Yaitu peringatan hari kelahiran Nabi saw. Terlepas dari pro-kontra apa, siapa dan bagaimana permulaan event itu terjadi. Namun, menjadi realitas di belahan dunia yang mayoritas kaum muslimnya bahwa di bulan itu akan terasa berbeda dengan bulan-bulan lainnya. Rabi’ al-Awwal tepatnya.

Seremonial yang terjadi tentu dengan berbagai model dan bentuk. Misalnya di daerah Jawa dan sekitarnya, seremonial Maulid Nabi saw. itu diisi dengan pengajian dan pembacaan sejarah kehidupan Nabi saw. Mulai dari kitab al-Barzanji, Maulid ad-Dîba’, Simtu ad-Duror hingga kitab Dhiyâ’ al-Lâmi’ misalnya. Belum lagi momen karnaval, adat daerah, tradisi setempat dan lain-lain.

Ambil saja satu contoh di Daerah Sukolilo, Pati Jawa Tengah. Setiap kali bulan Maulid datang, mereka menggelar kegiatan tahunan yang mereka namakan meron. Yaitu semacam upacara adat dengan cara mengiring rengginang yang sangat banyak dengan berbagai ragam bentuk dan ukurannya. Ada yang ukurannya kecil sekecil-kecilnya, ada yang ukurannya besar sebesar-besarnya, ada yang diikat, dilepas, ditali dengan rapi dan berbagai model kesenian rengginang siap untuk ditampilkan. Adat tahunan ini begitu gegap gempita dilakukan oleh penduduk sana. Entah dari mana dan kapan asalnya, namun tradisi ini sudah mewabah dan menjamur. Hampir muda-mudi, besar kecil, tua renta semuanya berkumpul di sana.

Meron Yang Membawa Berkah

Pernah saya mewancarai beberapa warga tentang mengapa mereka begitu antusias untuk mengikuti perayaan adat ini? “Berkahnya besar mas...” kata salah satu mereka yang mengenalkan diri bernama Yu Ah. Saya jadi tertarik. Apa berkahnya coba. Lha wong, rengginang ditata-rapi saja kok keluar berkahnya, sih? Padahal makanan ini sering kali diidentikkan oleh teman-teman netizen sebagai penipuan. Alasan mereka rata-rata menyebut di hari raya. Biasanya, ada kaleng bertuliskan biskuit namun berisi rengginang tersebut. Kalau di daerah saya namanya krecek. Entah mengapa bisa disebut begitu? Ada yang bilang sih karena saat memakannya berbunyi krecek-krecek begitu. Nah, kalau asal muasal nama rengginang apa ya guys? Ini bukan tempat diskusi kita.

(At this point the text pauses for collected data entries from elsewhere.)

-- pv_equiv track=rewrite | github.com/crongcrong222/Programming_Study | 13Programmers/PG_Graph_ex_03.py | solution
-- ===== SOURCE A (Python) =====
-- from collections import defaultdict
--
-- dx = [-1, -1, 0, 1, 1, 1, 0, -1]
--
-- dy = [0, 1, 1, 1, 0, -1, -1, -1]
--
-- def solution(arrows):
--     answer = 0
--     check = defaultdict(int)
--     visit = defaultdict(int)
--     preArrow = (0, 0)
--     visit[preArrow] = 1
--
--     for arr in arrows:
--         for i in range(2):
--             # 2배로 늘리기
--             nowArrow = (preArrow[0] + dx[arr], preArrow[1] + dy[arr])
--             if (visit[nowArrow] and not (preArrow, nowArrow) in check):
--                 answer += 1
--             visit[nowArrow] = 1
--             check[(preArrow, nowArrow)] = 1
--             check[(nowArrow, preArrow)] = 1
--             preArrow = nowArrow
--
--     return answer
-- ===== SOURCE B (Python) =====
-- # Euler-formula re-implementation: walk the doubled path once, collecting the
-- # set of visited vertices and the set of undirected edges (stored canonically),
-- # then return len(E) - len(V) + 1 for the connected traversal graph.
-- dx = [-1, -1, 0, 1, 1, 1, 0, -1]
-- dy = [0, 1, 1, 1, 0, -1, -1, -1]
--
-- def solution(arrows):
--     pos = (0, 0)
--     verts = {pos}
--     edges = set()
--     for a in arrows:
--         for _ in range(2):
--             now = (pos[0] + dx[a], pos[1] + dy[a])
--             edges.add((pos, now) if pos <= now else (now, pos))
--             verts.add(now)
--             pos = now
--     return len(edges) - len(verts) + 1
-- ===== Notes on version B (the rewrite author's own statement) =====
-- stated objective: alternative
-- what changed: Replaces the per-step crossing counter (visited check + directed-edge dict test inside the walk) with one pass that only accumulates the vertex set and the canonical undirected edge set, returning len(E) - len(V) + 1 by Euler's formula for the connected traversal graph.
import Mathlib
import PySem

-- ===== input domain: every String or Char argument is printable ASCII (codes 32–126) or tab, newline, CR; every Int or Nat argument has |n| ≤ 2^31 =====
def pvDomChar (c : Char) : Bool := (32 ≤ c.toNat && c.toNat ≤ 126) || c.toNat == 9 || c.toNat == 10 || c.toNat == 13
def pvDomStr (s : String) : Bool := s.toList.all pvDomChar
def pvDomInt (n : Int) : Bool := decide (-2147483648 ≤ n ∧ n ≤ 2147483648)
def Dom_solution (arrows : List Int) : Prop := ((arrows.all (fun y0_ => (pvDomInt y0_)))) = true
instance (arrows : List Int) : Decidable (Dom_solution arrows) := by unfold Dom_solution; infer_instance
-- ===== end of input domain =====

-- B replaces A's in-walk crossing counter by collecting the vertex set and the canonical
-- undirected edge set and returning |E| - |V| + 1 (Euler's formula); same single pass.

-- ===== PORT A =====
def pvDx : List Int := [-1, -1, 0, 1, 1, 1, 0, -1]
def pvDy : List Int := [0, 1, 1, 1, 0, -1, -1, -1]

-- A's state: (answer, check, visit, preArrow)
def pvStA := Int × PySem.Dict ((Int × Int) × (Int × Int)) Int × PySem.Dict (Int × Int) Int × (Int × Int)

-- one inner iteration of A's 'for i in range(2)' body; dx[arr] via pyGet? (Pre_ excludes none)
def pvStepA (st : pvStA) (arr : Int) : pvStA :=
  let pre := st.2.2.2
  let now : Int × Int := (pre.1 + ((PySem.List.pyGet? pvDx arr).getD 0),
                          pre.2 + ((PySem.List.pyGet? pvDy arr).getD 0))
  (if st.2.2.1.getD now 0 != 0 && !(st.2.1.contains (pre, now)) then st.1 + 1 else st.1,
   (st.2.1.insert (pre, now) 1).insert (now, pre) 1,
   st.2.2.1.insert now 1,
   now)

def solution (arrows : List Int) : Int :=
  (arrows.foldl (fun st arr => (List.range 2).foldl (fun st _ => pvStepA st arr) st)
    ((0 : Int), PySem.Dict.empty, PySem.Dict.empty.insert ((0 : Int), (0 : Int)) 1,
     ((0 : Int), (0 : Int)))).1

-- ===== PORT B =====
-- canonical undirected edge: Python's '(pos, now) if pos <= now else (now, pos)' (tuple lex <=)
def pvCanon (p q : Int × Int) : (Int × Int) × (Int × Int) :=
  if p.1 < q.1 ∨ (p.1 = q.1 ∧ p.2 ≤ q.2) then (p, q) else (q, p)

-- B's state: (verts, edges, pos)
def pvStB := PySem.Set (Int × Int) × PySem.Set ((Int × Int) × (Int × Int)) × (Int × Int)

def pvStepB (st : pvStB) (arr : Int) : pvStB :=
  let pos := st.2.2
  let now : Int × Int := (pos.1 + ((PySem.List.pyGet? pvDx arr).getD 0),
                          pos.2 + ((PySem.List.pyGet? pvDy arr).getD 0))
  (PySem.Set.add st.1 now, PySem.Set.add st.2.1 (pvCanon pos now), now)

def solution_alt (arrows : List Int) : Int :=
  let fin := arrows.foldl (fun st arr => (List.range 2).foldl (fun st _ => pvStepB st arr) st)
    (PySem.Set.ofList [((0 : Int), (0 : Int))], (PySem.Set.empty : PySem.Set ((Int × Int) × (Int × Int))),
     ((0 : Int), (0 : Int)))
  PySem.Set.len fin.2.1 - PySem.Set.len fin.1 + 1

-- ===== PRECONDITION & SPEC =====
-- A (and B) index dx/dy by each arrow: outside -8..7 Python raises IndexError.
def Pre_solution (arrows : List Int) : Prop := ∀ a ∈ arrows, -8 ≤ a ∧ a ≤ 7
instance (arrows : List Int) : Decidable (Pre_solution arrows) := by unfold Pre_solution; infer_instance

def pvWitness_solution : List Int := [4, 6, 0, 2]

def Spec_solution (arrows : List Int) (out : Int) : Prop := out = solution_alt arrows
instance (arrows : List Int) (out : Int) : Decidable (Spec_solution arrows out) := by unfold Spec_solution; infer_instance

-- ===== CLAIM (what is proved, stated in full; the proofs are below) =====
def Claim_equal_solution : Prop := ∀ (arrows : List Int), Dom_solution arrows → Pre_solution arrows → Spec_solution arrows (solution arrows)

-- ===== LEMMAS AND PROOFS =====

lemma pvCanon_comm (p q : Int × Int) : pvCanon p q = pvCanon q p := by
  unfold pvCanon
  obtain ⟨p1, p2⟩ := p; obtain ⟨q1, q2⟩ := q
  dsimp only
  split_ifs with h1 h2 h2 <;> first | rfl | (simp_all [Prod.ext_iff]; omega)

lemma pvCanon_eq_iff (p q a b : Int × Int) :
    pvCanon p q = pvCanon a b ↔ (p = a ∧ q = b) ∨ (p = b ∧ q = a) := by
  constructor
  · intro h
    unfold pvCanon at h
    split_ifs at h <;> simp_all [Prod.ext_iff]
  · rintro (⟨rfl, rfl⟩ | ⟨rfl, rfl⟩)
    · rfl
    · exact pvCanon_comm p q

-- the invariant tying A's loop state to B's loop state
def pvInv (sa : pvStA) (sb : pvStB) : Prop :=
  sa.2.2.2 = sb.2.2 ∧
  sb.2.2 ∈ sb.1 ∧
  (∀ v : Int × Int, sa.2.2.1.getD v 0 ≠ 0 ↔ v ∈ sb.1) ∧
  (∀ p q : Int × Int, sa.2.1.contains (p, q) = true ↔ pvCanon p q ∈ sb.2.1) ∧
  (∀ p q : Int × Int, pvCanon p q ∈ sb.2.1 → p ∈ sb.1 ∧ q ∈ sb.1) ∧
  sa.1 = PySem.Set.len sb.2.1 - PySem.Set.len sb.1 + 1

lemma pvStep_inv (sa : pvStA) (sb : pvStB) (arr : Int) (h : pvInv sa sb) :
    pvInv (pvStepA sa arr) (pvStepB sb arr) := by
  obtain ⟨a, check, visit, pre⟩ := sa
  obtain ⟨V, E, pos⟩ := sb
  obtain ⟨h1, h2, h3, h4, h5, h6⟩ := h
  dsimp only at h1 h2 h3 h4 h5 h6
  subst h1
  unfold pvStepA pvStepB pvInv
  dsimp only
  generalize hG : ((pre.1 + ((PySem.List.pyGet? pvDx arr).getD 0) : Int),
                   (pre.2 + ((PySem.List.pyGet? pvDy arr).getD 0) : Int)) = now
  refine ⟨rfl, ?_, ?_, ?_, ?_, ?_⟩
  · simp [PySem.Set.mem_add]
  · intro v
    rw [PySem.Dict.getD_insert, PySem.Set.mem_add]
    by_cases hv : v = now <;> simp [hv, h3 v]
  · intro p q
    rw [PySem.Dict.contains_insert, PySem.Dict.contains_insert]
    rw [show (pvCanon p q ∈ PySem.Set.add E (pvCanon pre now)) ↔
          (pvCanon p q ∈ E ∨ pvCanon p q = pvCanon pre now) from PySem.Set.mem_add _ _ _]
    rw [pvCanon_eq_iff]
    constructor
    · intro hc
      rcases Bool.or_eq_true_iff.mp hc with hc | hc
      · right; right
        have := (beq_iff_eq).mp hc
        exact ⟨congrArg Prod.fst this, congrArg Prod.snd this⟩
      rcases Bool.or_eq_true_iff.mp hc with hc | hc
      · right; left
        have := (beq_iff_eq).mp hc
        exact ⟨congrArg Prod.fst this, congrArg Prod.snd this⟩
      · left; exact (h4 p q).mp hc
    · rintro (hc | ⟨rfl, rfl⟩ | ⟨rfl, rfl⟩)
      · simp [(h4 p q).mpr hc]
      · simp
      · simp
  · intro p q hm
    rcases (PySem.Set.mem_add _ _ _).mp hm with hm | hm
    · obtain ⟨hp, hq⟩ := h5 p q hm
      exact ⟨(PySem.Set.mem_add _ _ _).mpr (Or.inl hp), (PySem.Set.mem_add _ _ _).mpr (Or.inl hq)⟩
    · rcases (pvCanon_eq_iff p q pre now).mp hm with ⟨rfl, rfl⟩ | ⟨rfl, rfl⟩
      · exact ⟨(PySem.Set.mem_add _ _ _).mpr (Or.inl h2), (PySem.Set.mem_add _ _ _).mpr (Or.inr rfl)⟩
      · exact ⟨(PySem.Set.mem_add _ _ _).mpr (Or.inr rfl), (PySem.Set.mem_add _ _ _).mpr (Or.inl h2)⟩
  · by_cases hn : now ∈ V
    · by_cases he : pvCanon pre now ∈ E
      · have hb : (visit.getD now 0 != 0) = true := by
          simpa [bne_iff_ne] using (h3 now).mpr hn
        have hc : check.contains (pre, now) = true := (h4 pre now).mpr he
        rw [PySem.Set.add_of_mem hn, PySem.Set.add_of_mem he]
        simp [hb, hc, h6]
      · have hb : (visit.getD now 0 != 0) = true := by
          simpa [bne_iff_ne] using (h3 now).mpr hn
        have hc : check.contains (pre, now) = false := by
          rcases hx : check.contains (pre, now) with _ | _
          · rfl
          · exact absurd ((h4 pre now).mp hx) he
        rw [PySem.Set.add_of_mem hn, PySem.Set.add_of_not_mem he]
        simp [hb, hc, h6, PySem.Set.len]
        omega
    · have he : pvCanon pre now ∉ E := fun he => hn (h5 pre now he).2
      have hb : (visit.getD now 0 != 0) = false := by
        have hz : visit.getD now 0 = 0 := by
          by_contra hx; exact hn ((h3 now).mp hx)
        simp [hz]
      rw [PySem.Set.add_of_not_mem hn, PySem.Set.add_of_not_mem he]
      simp [hb, h6, PySem.Set.len]

lemma pvFold_inv (arrows : List Int) (sa : pvStA) (sb : pvStB) (h : pvInv sa sb) :
    pvInv (arrows.foldl (fun st arr => (List.range 2).foldl (fun st _ => pvStepA st arr) st) sa)
          (arrows.foldl (fun st arr => (List.range 2).foldl (fun st _ => pvStepB st arr) st) sb) := by
  induction arrows generalizing sa sb with
  | nil => exact h
  | cons a rest ih =>
      simp only [List.foldl_cons]
      apply ih
      have h2 : (List.range 2) = [0, 1] := by decide
      rw [h2]
      simp only [List.foldl_cons, List.foldl_nil]
      exact pvStep_inv _ _ _ (pvStep_inv _ _ _ h)

lemma pvInv_init :
    pvInv ((0 : Int), PySem.Dict.empty, PySem.Dict.empty.insert ((0 : Int), (0 : Int)) 1, ((0 : Int), (0 : Int)))
          (PySem.Set.ofList [((0 : Int), (0 : Int))], (PySem.Set.empty : PySem.Set ((Int × Int) × (Int × Int))),
           ((0 : Int), (0 : Int))) := by
  refine ⟨rfl, by decide, ?_, ?_, ?_, by decide⟩
  · intro v
    rw [PySem.Dict.getD_insert]
    by_cases hv : v = ((0 : Int), (0 : Int)) <;>
      simp [hv, PySem.Dict.getD_empty, PySem.Set.ofList]
  · intro p q
    simp [PySem.Dict.contains_empty, PySem.Set.empty]
  · intro p q hm
    simp [PySem.Set.empty] at hm

-- ===== VERDICT (by name: the statement is the Claim_ definition above) =====
theorem solution_spec : Claim_equal_solution := by
  intro arrows _ _
  unfold Spec_solution solution solution_alt
  exact (pvFold_inv arrows _ _ pvInv_init).2.2.2.2.2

“Berkahnya apa bu?” tanya saya penasaran ketika itu. 

“Banyak mas...” jawabnya. Lalu dia bercerita. Pernah anaknya yang paling bungsu sakit keras. Sudah beberapa kali ikhtiyar diusahakan. Mulai dari dokter penyakit dalam, penyakit luar, orang pintar, orang bodoh, akupuntur atau pun aku luntur semuanya tidak ada yang mempan. Si anak masih sakit misterius yang tidak teridentifikasi penyakitnya apa dan pengobatannya bagaimana. Lalu kata si ibu, dia mencoba mencari berkah (tabarrukan) dari makanan rengginang yang dipagelarkan di bulan Nabi saw. itu, dengan niat agar mendapatkan pertolongan dari Allah swt. lewat Nabi saw. sehingga anaknya bisa sembuh.

Ajaib, bak sulap terjadi.. Perlahan tetapi nyata, si anak berangsur-angsur kembali sembuh. Kesehatannya semakin hari semakin membaik. Si ibu semakin tambah yakin bahwa keberkahan di bulan Maulid itu ada. Bahwa mencintai Nabi saw. itu memang benar-benar memberikan manfaat. Tidak hanya di akhirat nanti. Tetapi di dunia saja sudah kelihatan.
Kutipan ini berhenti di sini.